帰宅を渋る38歳夫と、無視続けた末に泣き出す35歳妻…“夫婦の危機”招く「察して病」のリアル
「言葉」で伝えなければ、相手には絶対に伝わらない
亮介さんはそれを聞いて初めて、響子さんが大変な思いをしていることに気付いたようです。また以前、お皿を洗ったり洗濯物を干したりしたら、「油分が残っている」とか「シワは伸ばして干して」とやり直しをさせられ、子どもの世話をしたら余計に子どもがぐずって怒られ、「任せた方が合理的だ」と思ったそうで、その思いを妻に言わずに家事から手を引いたとのことです。さらに、遅い帰宅については一度だけ、「たまに遅く帰るのは職場飲みだから」と説明したから分かっていると思った、とも。
お二人とも、勝手に頭の中で相手の気持ちをつくり上げ、不快感を持ってしまっていました。しかしお二人には、夫婦仲を良好に続けていきたいという意思があります。
そこで私は、「自分の気持ちを伝える練習をして」と言いました。感情的になっているときは、直接伝えると口論になりがちです。そんなときにはメモやLINEで伝えるようにするのです。別の相談者さんからも、「リビングにホワイトボードを置いたら、画期的に二人の行動がよい方へ変わった」と報告を受けています。伝えることに慣れてくると、上手に気持ちを表現できるようになります。
人には、他者が何を考えているかを読み取るテレパシー能力はありません。自分の常識は、相手の非常識。分かってほしい気持ちは「言葉」で伝えなければ、相手には絶対に伝わりません。言葉より先に嫌そうな顔をするとか、「ドアを強く閉める」「マグカップをゴン!と強い音を立てて置く」「洗濯物を無造作に投げる」といった“怒っているようなアクション”をしてしまう場合は、自分でも注意です。また、相手がそうした表情や動作をするのを見たときも要注意。自分が伝え切れていないことに気付いてください。

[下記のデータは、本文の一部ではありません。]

-- pv_equiv track=rewrite | github.com/pairlab/ActAIM | actaim2/utils.py | find_earliest_checkpoint
-- ===== SOURCE A (Python) =====
-- def find_earliest_checkpoint(checkpoint_list, description):
--     # checkpoint_form = "net={},time={},batch_size={},lr={:.0e},train_task={},gpu_num={},slurm_id={}"
--     description_split_list = description.split(",")
--     for f_name in checkpoint_list:
--         f_name_split_list = f_name.split(",")
--         checkpoint_match = True
--         for i in range(len(description_split_list)):
--             if len(f_name_split_list) == len(description_split_list):
--                 item_match = (f_name_split_list[i] == description_split_list[i])
--                 if i == 1:
--                     item_match = not item_match
--                 checkpoint_match = item_match and checkpoint_match
--             else:
--                 checkpoint_match = False
--         if checkpoint_match:
--             return f_name
--     return None
-- ===== SOURCE B (Python) =====
-- def find_earliest_checkpoint(checkpoint_list, description):
--     # Build a hash index from the timestamp-less field key (plus field count) to
--     # the candidates carrying their timestamp; answer with one bucket lookup.
--     desc = description.split(",")
--     index = {}
--     for f_name in checkpoint_list:
--         parts = f_name.split(",")
--         key = (tuple(parts[:1] + parts[2:]), len(parts))
--         ts = parts[1] if len(parts) > 1 else None
--         index.setdefault(key, []).append((ts, f_name))
--     for ts, f_name in index.get((tuple(desc[:1] + desc[2:]), len(desc)), []):
--         if ts is None or ts != desc[1]:
--             return f_name
--     return None
-- ===== Notes on version B (the rewrite author's own statement) =====
-- stated objective: alternative
-- what changed: Instead of testing each candidate against the description in a scan, B builds a dict index in one pass mapping (fields-minus-timestamp, field count) to the candidates with their timestamp, then answers with a single bucket lookup followed by a timestamp-inequality scan of that bucket only.
import Mathlib
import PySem

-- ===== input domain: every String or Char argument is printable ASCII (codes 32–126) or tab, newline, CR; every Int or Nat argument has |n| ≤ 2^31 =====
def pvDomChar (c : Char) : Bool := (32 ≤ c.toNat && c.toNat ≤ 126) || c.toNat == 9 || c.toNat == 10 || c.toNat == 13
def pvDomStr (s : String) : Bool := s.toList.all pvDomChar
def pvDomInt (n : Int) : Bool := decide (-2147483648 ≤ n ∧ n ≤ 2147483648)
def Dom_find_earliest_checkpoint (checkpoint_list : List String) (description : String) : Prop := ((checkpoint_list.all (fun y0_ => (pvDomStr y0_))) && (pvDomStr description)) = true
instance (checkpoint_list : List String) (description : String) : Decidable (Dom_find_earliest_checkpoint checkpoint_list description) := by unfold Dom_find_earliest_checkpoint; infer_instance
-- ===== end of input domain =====

-- B replaces A's match-testing scan by a staged dict index: one pass groups the candidates
-- under the key (fields minus the timestamp slot, field count), then a single bucket lookup
-- plus a timestamp-inequality scan of that bucket answers; objective: alternative.

-- ===== PORT A =====
-- inner for-loop over range(len(description_split_list)) with accumulator checkpoint_match.
-- List indexing f_name_split_list[i] / description_split_list[i] is ported as getD: inside the
-- true branch the lengths are equal and i < len, so the index is always in range (no IndexError).
def pvAinner (dsl fsl : List String) : Bool :=
  (List.range dsl.length).foldl
    (fun checkpoint_match i =>
      if fsl.length == dsl.length then
        (if i == 1 then !(fsl.getD i "" == dsl.getD i "")
         else (fsl.getD i "" == dsl.getD i "")) && checkpoint_match
      else false)
    true

-- outer for-loop with early return; split(",") has a nonempty separator so split? is some
def pvAgo (dsl : List String) : List String → Option String
  | [] => none
  | f :: rest =>
    let fsl := (PySem.Str.split? f ",").getD []
    if pvAinner dsl fsl then some f else pvAgo dsl rest

def find_earliest_checkpoint (checkpoint_list : List String) (description : String) : Option String :=
  pvAgo ((PySem.Str.split? description ",").getD []) checkpoint_list

-- ===== PORT B =====
-- slices parts[:1] and parts[2:] ported as take 1 / drop 2 (exact for these nonnegative bounds)
def pvKey (parts : List String) : List String × Int :=
  (parts.take 1 ++ parts.drop 2, (parts.length : Int))

-- parts[1] if len(parts) > 1 else None; the index is in range, ported as getD
def pvTs (parts : List String) : Option String :=
  if 1 < parts.length then some (parts.getD 1 "") else none

-- the index-building loop: index.setdefault(key, []).append((ts, f_name))
def pvBuild (cl : List String) : PySem.Dict (List String × Int) (List (Option String × String)) :=
  cl.foldl
    (fun d f =>
      let parts := (PySem.Str.split? f ",").getD []
      d.modify (pvKey parts) [] (· ++ [(pvTs parts, f)]))
    PySem.Dict.empty

-- the bucket scan: 'ts is None or ts != desc[1]'. Python evaluates desc[1] only when ts is
-- not None, and every such bucket entry shares the description's field count ≥ 2, so the
-- getD-1 default is never the deciding value; exact on all reachable inputs.
def pvScan (d1 : String) : List (Option String × String) → Option String
  | [] => none
  | (ts, f) :: rest =>
    match ts with
    | none => some f
    | some t => if t != d1 then some f else pvScan d1 rest

def find_earliest_checkpoint_alt (checkpoint_list : List String) (description : String) : Option String :=
  let desc := (PySem.Str.split? description ",").getD []
  pvScan (desc.getD 1 "") ((pvBuild checkpoint_list).getD (pvKey desc) [])

-- ===== PRECONDITION & SPEC =====
def Spec_find_earliest_checkpoint (checkpoint_list : List String) (description : String) (out : Option String) : Prop := out = find_earliest_checkpoint_alt checkpoint_list description
instance (checkpoint_list : List String) (description : String) (out : Option String) : Decidable (Spec_find_earliest_checkpoint checkpoint_list description out) := by unfold Spec_find_earliest_checkpoint; infer_instance

-- ===== CLAIM (what is proved, stated in full; the proofs are below) =====
def Claim_equal_find_earliest_checkpoint : Prop := ∀ (checkpoint_list : List String) (description : String), Dom_find_earliest_checkpoint checkpoint_list description → Spec_find_earliest_checkpoint checkpoint_list description (find_earliest_checkpoint checkpoint_list description)

-- ===== LEMMAS AND PROOFS =====

theorem pv_foldl_and (f : Nat → Bool) (l : List Nat) (b : Bool) :
    l.foldl (fun m i => f i && m) b = (b && l.all f) := by
  induction l generalizing b with
  | nil => simp
  | cons x xs ih =>
    simp only [List.foldl_cons, List.all_cons, ih]
    cases b <;> cases f x <;> simp

theorem pv_foldl_false (l : List Nat) (b : Bool) (hl : l ≠ []) :
    l.foldl (fun (_ : Bool) (_ : Nat) => false) b = false := by
  induction l generalizing b with
  | nil => exact absurd rfl hl
  | cons x xs ih =>
    cases xs with
    | nil => simp
    | cons y ys => simpa using ih false (by simp)

theorem pv_splitgo_ne_nil (sep : List Char) (fuel : Nat) :
    ∀ (l cur : List Char) (acc : List (List Char)),
      PySem.Chars.splitOn.go sep fuel l cur acc ≠ [] := by
  induction fuel with
  | zero => intro l cur acc; simp [PySem.Chars.splitOn.go]
  | succ n ih =>
    intro l cur acc
    cases l with
    | nil => simp [PySem.Chars.splitOn.go]
    | cons c rest =>
      rw [PySem.Chars.splitOn.go]
      split
      · exact ih _ _ _
      · exact ih _ _ _

theorem pv_split_ne_nil (s : String) : (PySem.Str.split? s ",").getD [] ≠ [] := by
  simp only [PySem.Str.split?, PySem.Chars.split?, PySem.Chars.splitOn]
  intro h
  simp only [String.toList] at h
  revert h
  split
  · next hh => exact absurd hh (by decide)
  · simp only [Option.map_some, Option.getD_some, List.map_eq_nil_iff]
    exact pv_splitgo_ne_nil _ _ _ _ _

theorem pv_all_range_beq (fr dr : List String) (h : fr.length = dr.length) :
    ((List.range dr.length).all fun i => fr.getD i "" == dr.getD i "") = (fr == dr) := by
  induction fr generalizing dr with
  | nil =>
    cases dr with
    | nil => simp
    | cons _ _ => simp at h
  | cons x xs ih =>
    cases dr with
    | nil => simp at h
    | cons y ys =>
      have h' : xs.length = ys.length := by simpa using h
      simp only [List.length_cons, List.range_succ_eq_map, List.all_cons, List.all_map,
        Function.comp_def, List.getD_cons_succ, List.getD_cons_zero, List.cons_beq_cons]
      rw [ih ys h']

-- A's inner loop as a whole-list test
theorem pv_inner_eq (dsl fsl : List String) (hd : dsl ≠ []) :
    pvAinner dsl fsl =
      ((fsl.length == dsl.length)
        && ((fsl.take 1 ++ fsl.drop 2 == dsl.take 1 ++ dsl.drop 2)
            && (decide (fsl.length < 2) || !(fsl.getD 1 "" == dsl.getD 1 "")))) := by
  by_cases h : fsl.length = dsl.length
  · have hb : (fsl.length == dsl.length) = true := by simpa using h
    simp only [pvAinner, hb, if_true, Bool.true_and, pv_foldl_and]
    cases dsl with
    | nil => exact absurd rfl hd
    | cons d0 ds =>
      cases fsl with
      | nil => simp at h
      | cons f0 fs =>
        cases ds with
        | nil =>
          cases fs with
          | nil => simp [List.range_succ]
          | cons _ _ => simp at h
        | cons d1 dr =>
          cases fs with
          | nil => simp at h
          | cons f1 fr =>
            have hlen : fr.length = dr.length := by simpa using h
            simp only [List.range_succ_eq_map, List.all_cons, List.all_map,
              Function.comp_def, List.getD_cons_succ, List.getD_cons_zero, List.length_cons]
            have e1 : ∀ x : ℕ, (x.succ.succ == 1) = false := fun x => by simp
            simp only [e1, Bool.false_eq_true, if_false, show ((0 : ℕ) == 1) = false from by decide,
              show ((Nat.succ 0 : ℕ) == 1) = true from by decide, if_true,
              pv_all_range_beq fr dr hlen]
            simp only [List.take_succ_cons, List.take_zero, List.drop_succ_cons, List.drop_zero,
              List.cons_append, List.nil_append, List.cons_beq_cons]
            cases f0 == d0 <;> cases f1 == d1 <;> cases fr == dr <;> simp
  · have hb : (fsl.length == dsl.length) = false := by simpa using h
    simp only [pvAinner, hb, Bool.false_and, Bool.false_eq_true, if_false]
    rw [pv_foldl_false]
    have : dsl.length ≠ 0 := by simpa using hd
    simp [List.range_eq_nil, this]

-- the bucket of K in the built index is the in-order list of (ts, f) whose key equals K
theorem pv_bucket (cl : List String) (K : List String × Int) :
    (pvBuild cl).getD K [] =
      ((cl.map (fun f =>
          let parts := (PySem.Str.split? f ",").getD []
          (pvKey parts, (pvTs parts, f)))).filter (fun p => p.1 == K)).map (·.2) := by
  have hmap : pvBuild cl =
      (cl.map (fun f =>
          let parts := (PySem.Str.split? f ",").getD []
          (pvKey parts, (pvTs parts, f)))).foldl
        (fun d p => d.modify p.1 [] (· ++ [p.2])) PySem.Dict.empty := by
    rw [List.foldl_map]; rfl
  rw [hmap, PySem.Dict.getD_foldl_modify_append]
  simp [PySem.Dict.getD_empty]

-- A's scan over the candidates equals B's scan over the description's bucket
theorem pv_go_eq_scan (dsl : List String) (hd : dsl ≠ []) (cl : List String) :
    pvAgo dsl cl =
      pvScan (dsl.getD 1 "")
        (((cl.map (fun f =>
            let parts := (PySem.Str.split? f ",").getD []
            (pvKey parts, (pvTs parts, f)))).filter (fun p => p.1 == pvKey dsl)).map (·.2)) := by
  induction cl with
  | nil => rfl
  | cons f rest ih =>
    rw [pvAgo]
    simp only [List.map_cons, List.filter_cons]
    rw [pv_inner_eq _ _ hd]
    set fsl := (PySem.Str.split? f ",").getD [] with hfsl
    by_cases hk : pvKey fsl = pvKey dsl
    · have hkb : (pvKey fsl == pvKey dsl) = true := by simpa using hk
      have hlen : fsl.length = dsl.length := by
        have := congrArg Prod.snd hk
        simpa [pvKey] using this
      have hlist : (fsl.take 1 ++ fsl.drop 2 == dsl.take 1 ++ dsl.drop 2) = true := by
        have := congrArg Prod.fst hk
        simpa [pvKey] using this
      simp only [hkb, if_true, List.map_cons, pvScan, hlist, Bool.true_and,
        show (fsl.length == dsl.length) = true from by simpa using hlen]
      by_cases hsmall : fsl.length < 2
      · have hts : pvTs fsl = none := by simp [pvTs]; omega
        simp [hts, hsmall]
      · have hts : pvTs fsl = some (fsl.getD 1 "") := by
          simp only [pvTs, if_pos (by omega : 1 < fsl.length)]
        simp only [hts,
          show decide (fsl.length < 2) = false from by simpa using hsmall,
          Bool.false_or]
        by_cases heq : fsl[1]?.getD "" = dsl[1]?.getD ""
        · simp [List.getD, bne, heq, ih]
        · simp [List.getD, bne, heq]
    · have hkb : (pvKey fsl == pvKey dsl) = false := by simpa using hk
      have hfail : ((fsl.length == dsl.length)
          && ((fsl.take 1 ++ fsl.drop 2 == dsl.take 1 ++ dsl.drop 2)
              && (decide (fsl.length < 2) || !(fsl.getD 1 "" == dsl.getD 1 "")))) = false := by
        by_cases hlen : fsl.length = dsl.length
        · have hlist : (fsl.take 1 ++ fsl.drop 2 == dsl.take 1 ++ dsl.drop 2) = false := by
            by_contra hc
            have hlist' : fsl.take 1 ++ fsl.drop 2 = dsl.take 1 ++ dsl.drop 2 := by
              cases hcc : (fsl.take 1 ++ fsl.drop 2 == dsl.take 1 ++ dsl.drop 2) with
              | false => exact absurd hcc hc
              | true => exact eq_of_beq hcc
            exact hk (by simp [pvKey, hlist', hlen])
          simp [hlist]
        · simp [show (fsl.length == dsl.length) = false from by simpa using hlen]
      simp only [hfail, Bool.false_eq_true, if_false, hkb]
      exact ih

-- ===== VERDICT (by name: the statement is the Claim_ definition above) =====
theorem find_earliest_checkpoint_spec : Claim_equal_find_earliest_checkpoint := by
  intro cl d _
  unfold Spec_find_earliest_checkpoint find_earliest_checkpoint find_earliest_checkpoint_alt
  show pvAgo ((PySem.Str.split? d ",").getD []) cl =
    pvScan (((PySem.Str.split? d ",").getD []).getD 1 "")
      ((pvBuild cl).getD (pvKey ((PySem.Str.split? d ",").getD [])) [])
  rw [pv_bucket]
  exact pv_go_eq_scan _ (pv_split_ne_nil d) cl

いずれにせよ、結婚生活とはテレパシー能力のない二人が一緒に生活すること。「察してくれ」→「言わなきゃ分かんないよ」の構図は腹に据えて臨んでください。不機嫌な態度を取って「察してほしい」などというのは傲慢(ごうまん)でしかないのです。まずはリビングにホワイトボードを置いて、伝える練習を。